:: Given records ::
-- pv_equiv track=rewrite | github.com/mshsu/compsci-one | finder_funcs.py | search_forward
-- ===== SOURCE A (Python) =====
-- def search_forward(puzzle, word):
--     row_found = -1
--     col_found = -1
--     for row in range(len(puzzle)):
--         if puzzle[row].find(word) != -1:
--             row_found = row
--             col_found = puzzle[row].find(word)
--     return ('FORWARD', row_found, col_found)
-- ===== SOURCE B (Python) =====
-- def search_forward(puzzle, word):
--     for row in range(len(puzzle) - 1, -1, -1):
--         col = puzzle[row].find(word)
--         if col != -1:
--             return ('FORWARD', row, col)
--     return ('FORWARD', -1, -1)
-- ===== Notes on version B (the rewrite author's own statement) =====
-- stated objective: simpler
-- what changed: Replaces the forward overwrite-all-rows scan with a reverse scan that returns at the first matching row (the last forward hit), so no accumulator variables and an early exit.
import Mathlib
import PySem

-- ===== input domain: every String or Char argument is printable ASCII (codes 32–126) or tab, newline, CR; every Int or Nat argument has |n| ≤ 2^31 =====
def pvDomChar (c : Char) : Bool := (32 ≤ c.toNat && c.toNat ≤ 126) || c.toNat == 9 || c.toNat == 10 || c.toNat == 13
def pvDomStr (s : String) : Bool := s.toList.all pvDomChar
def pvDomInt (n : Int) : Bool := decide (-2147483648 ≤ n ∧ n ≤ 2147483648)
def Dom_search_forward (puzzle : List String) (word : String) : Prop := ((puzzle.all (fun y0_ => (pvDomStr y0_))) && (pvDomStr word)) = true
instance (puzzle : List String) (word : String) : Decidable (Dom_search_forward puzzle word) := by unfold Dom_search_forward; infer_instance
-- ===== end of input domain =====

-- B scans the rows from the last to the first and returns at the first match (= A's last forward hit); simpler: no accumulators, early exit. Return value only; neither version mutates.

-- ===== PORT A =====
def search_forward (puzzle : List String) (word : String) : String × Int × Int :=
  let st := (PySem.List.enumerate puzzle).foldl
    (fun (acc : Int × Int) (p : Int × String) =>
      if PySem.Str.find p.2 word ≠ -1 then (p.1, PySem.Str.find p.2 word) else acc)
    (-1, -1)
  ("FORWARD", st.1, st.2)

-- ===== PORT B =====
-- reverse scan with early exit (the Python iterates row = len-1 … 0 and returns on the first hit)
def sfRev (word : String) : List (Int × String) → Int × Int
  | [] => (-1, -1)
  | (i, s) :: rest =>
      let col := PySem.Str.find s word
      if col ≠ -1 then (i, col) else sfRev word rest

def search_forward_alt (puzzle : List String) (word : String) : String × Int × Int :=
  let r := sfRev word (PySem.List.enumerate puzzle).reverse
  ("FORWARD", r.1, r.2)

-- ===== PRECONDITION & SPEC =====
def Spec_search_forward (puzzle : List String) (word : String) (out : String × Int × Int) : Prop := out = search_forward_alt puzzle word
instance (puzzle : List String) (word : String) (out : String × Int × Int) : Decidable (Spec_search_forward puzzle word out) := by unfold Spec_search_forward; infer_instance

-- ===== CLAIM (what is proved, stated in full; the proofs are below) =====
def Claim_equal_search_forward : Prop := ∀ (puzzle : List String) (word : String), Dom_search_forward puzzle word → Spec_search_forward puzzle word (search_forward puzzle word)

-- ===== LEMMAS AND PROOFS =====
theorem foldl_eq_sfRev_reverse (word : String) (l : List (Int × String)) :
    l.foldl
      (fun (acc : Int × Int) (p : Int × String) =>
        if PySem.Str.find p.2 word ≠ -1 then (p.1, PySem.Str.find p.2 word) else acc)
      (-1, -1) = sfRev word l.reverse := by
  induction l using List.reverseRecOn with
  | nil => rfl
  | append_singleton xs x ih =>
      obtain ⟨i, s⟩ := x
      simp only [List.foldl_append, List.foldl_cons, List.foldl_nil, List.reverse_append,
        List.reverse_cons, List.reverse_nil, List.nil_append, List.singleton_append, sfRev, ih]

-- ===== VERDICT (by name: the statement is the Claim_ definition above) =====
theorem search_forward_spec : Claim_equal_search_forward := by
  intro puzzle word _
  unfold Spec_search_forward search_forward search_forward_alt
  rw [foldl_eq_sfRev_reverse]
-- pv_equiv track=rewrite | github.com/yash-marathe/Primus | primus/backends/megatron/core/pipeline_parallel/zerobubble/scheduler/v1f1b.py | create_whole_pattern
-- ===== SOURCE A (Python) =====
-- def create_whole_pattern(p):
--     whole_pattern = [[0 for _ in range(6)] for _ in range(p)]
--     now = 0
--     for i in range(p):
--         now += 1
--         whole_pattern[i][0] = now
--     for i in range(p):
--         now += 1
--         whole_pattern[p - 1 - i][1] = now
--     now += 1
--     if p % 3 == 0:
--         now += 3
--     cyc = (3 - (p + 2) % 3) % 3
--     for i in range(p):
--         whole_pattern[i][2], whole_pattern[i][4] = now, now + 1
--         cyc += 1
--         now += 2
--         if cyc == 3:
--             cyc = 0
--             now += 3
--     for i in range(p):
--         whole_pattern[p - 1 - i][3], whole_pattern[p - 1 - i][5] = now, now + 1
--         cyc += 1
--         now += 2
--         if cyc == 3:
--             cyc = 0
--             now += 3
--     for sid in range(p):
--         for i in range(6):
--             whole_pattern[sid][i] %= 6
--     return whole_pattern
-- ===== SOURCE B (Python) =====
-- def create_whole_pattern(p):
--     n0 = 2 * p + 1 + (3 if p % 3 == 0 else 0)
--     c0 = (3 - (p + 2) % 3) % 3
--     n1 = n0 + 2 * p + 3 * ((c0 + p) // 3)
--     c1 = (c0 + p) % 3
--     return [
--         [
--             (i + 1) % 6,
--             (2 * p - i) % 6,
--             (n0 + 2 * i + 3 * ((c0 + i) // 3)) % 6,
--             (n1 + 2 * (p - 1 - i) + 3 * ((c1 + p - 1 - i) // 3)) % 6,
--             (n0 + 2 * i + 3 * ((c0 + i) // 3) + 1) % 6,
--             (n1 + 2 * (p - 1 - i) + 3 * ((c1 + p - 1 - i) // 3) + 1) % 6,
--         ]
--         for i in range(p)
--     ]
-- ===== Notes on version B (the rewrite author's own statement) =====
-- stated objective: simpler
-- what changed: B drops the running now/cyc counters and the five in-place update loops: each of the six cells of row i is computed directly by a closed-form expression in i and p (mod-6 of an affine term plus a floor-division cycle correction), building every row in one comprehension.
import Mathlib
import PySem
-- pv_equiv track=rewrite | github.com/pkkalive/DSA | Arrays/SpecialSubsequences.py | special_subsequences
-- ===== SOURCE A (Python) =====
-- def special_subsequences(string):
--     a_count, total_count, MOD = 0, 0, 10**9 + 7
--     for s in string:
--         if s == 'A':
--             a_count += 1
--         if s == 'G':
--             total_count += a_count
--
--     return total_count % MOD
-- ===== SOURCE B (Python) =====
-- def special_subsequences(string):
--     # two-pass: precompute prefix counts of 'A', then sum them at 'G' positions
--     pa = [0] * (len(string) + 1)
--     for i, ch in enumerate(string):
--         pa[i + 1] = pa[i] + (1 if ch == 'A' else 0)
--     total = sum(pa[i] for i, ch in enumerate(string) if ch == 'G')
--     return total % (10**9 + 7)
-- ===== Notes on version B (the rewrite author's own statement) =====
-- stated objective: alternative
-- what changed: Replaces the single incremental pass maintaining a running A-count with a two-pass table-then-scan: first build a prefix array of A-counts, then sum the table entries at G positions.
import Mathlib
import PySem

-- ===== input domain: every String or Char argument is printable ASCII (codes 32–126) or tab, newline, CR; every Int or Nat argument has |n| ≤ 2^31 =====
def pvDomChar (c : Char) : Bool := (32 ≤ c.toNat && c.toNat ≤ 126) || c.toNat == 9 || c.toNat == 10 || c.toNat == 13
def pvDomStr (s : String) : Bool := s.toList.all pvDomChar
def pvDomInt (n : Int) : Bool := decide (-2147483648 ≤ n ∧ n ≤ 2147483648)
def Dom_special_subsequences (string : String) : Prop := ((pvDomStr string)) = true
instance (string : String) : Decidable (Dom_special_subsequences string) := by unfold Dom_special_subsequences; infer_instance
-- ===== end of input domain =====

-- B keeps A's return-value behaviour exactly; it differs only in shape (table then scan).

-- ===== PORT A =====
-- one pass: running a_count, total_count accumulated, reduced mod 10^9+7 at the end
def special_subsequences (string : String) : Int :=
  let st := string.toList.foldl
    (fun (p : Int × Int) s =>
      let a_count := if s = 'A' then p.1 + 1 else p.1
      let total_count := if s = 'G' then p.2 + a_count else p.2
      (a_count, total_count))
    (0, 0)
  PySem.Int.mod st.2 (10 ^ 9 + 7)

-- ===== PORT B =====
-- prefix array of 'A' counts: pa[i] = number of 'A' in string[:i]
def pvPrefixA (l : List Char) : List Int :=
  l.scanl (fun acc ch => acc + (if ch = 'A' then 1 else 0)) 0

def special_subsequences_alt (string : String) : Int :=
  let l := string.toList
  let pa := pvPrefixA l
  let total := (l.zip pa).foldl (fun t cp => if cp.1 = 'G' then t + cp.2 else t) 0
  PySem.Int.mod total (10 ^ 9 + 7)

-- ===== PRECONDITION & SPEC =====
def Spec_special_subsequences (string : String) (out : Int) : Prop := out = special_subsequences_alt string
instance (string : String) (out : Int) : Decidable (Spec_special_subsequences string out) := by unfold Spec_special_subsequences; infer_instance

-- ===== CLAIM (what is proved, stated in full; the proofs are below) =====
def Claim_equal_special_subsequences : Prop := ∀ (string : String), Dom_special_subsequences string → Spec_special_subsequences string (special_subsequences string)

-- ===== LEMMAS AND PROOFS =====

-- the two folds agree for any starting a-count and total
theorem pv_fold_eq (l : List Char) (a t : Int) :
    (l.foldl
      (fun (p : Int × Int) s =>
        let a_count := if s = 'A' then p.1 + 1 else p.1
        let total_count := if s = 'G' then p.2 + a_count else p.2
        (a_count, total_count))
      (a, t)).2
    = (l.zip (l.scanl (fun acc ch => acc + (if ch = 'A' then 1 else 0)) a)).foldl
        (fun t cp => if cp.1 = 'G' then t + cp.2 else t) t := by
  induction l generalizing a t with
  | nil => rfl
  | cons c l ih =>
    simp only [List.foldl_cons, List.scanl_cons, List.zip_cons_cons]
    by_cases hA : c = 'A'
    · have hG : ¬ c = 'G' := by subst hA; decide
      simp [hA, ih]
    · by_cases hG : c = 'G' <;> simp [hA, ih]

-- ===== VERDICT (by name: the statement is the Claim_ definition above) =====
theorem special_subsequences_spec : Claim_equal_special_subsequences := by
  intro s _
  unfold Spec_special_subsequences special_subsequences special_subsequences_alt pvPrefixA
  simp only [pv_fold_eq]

:: Work item ::
Lines in the data that hold "running" must be located and copied.

:: Response ::
-- what changed: B drops the running now/cyc counters and the five in-place update loops: each of the six cells of row i is computed directly by a closed-form expression in i and p (mod-6 of an affine term plus a floor-division cycle correction), building every row in one comprehension.
-- what changed: Replaces the single incremental pass maintaining a running A-count with a two-pass table-then-scan: first build a prefix array of A-counts, then sum the table entries at G positions.
-- one pass: running a_count, total_count accumulated, reduced mod 10^9+7 at the end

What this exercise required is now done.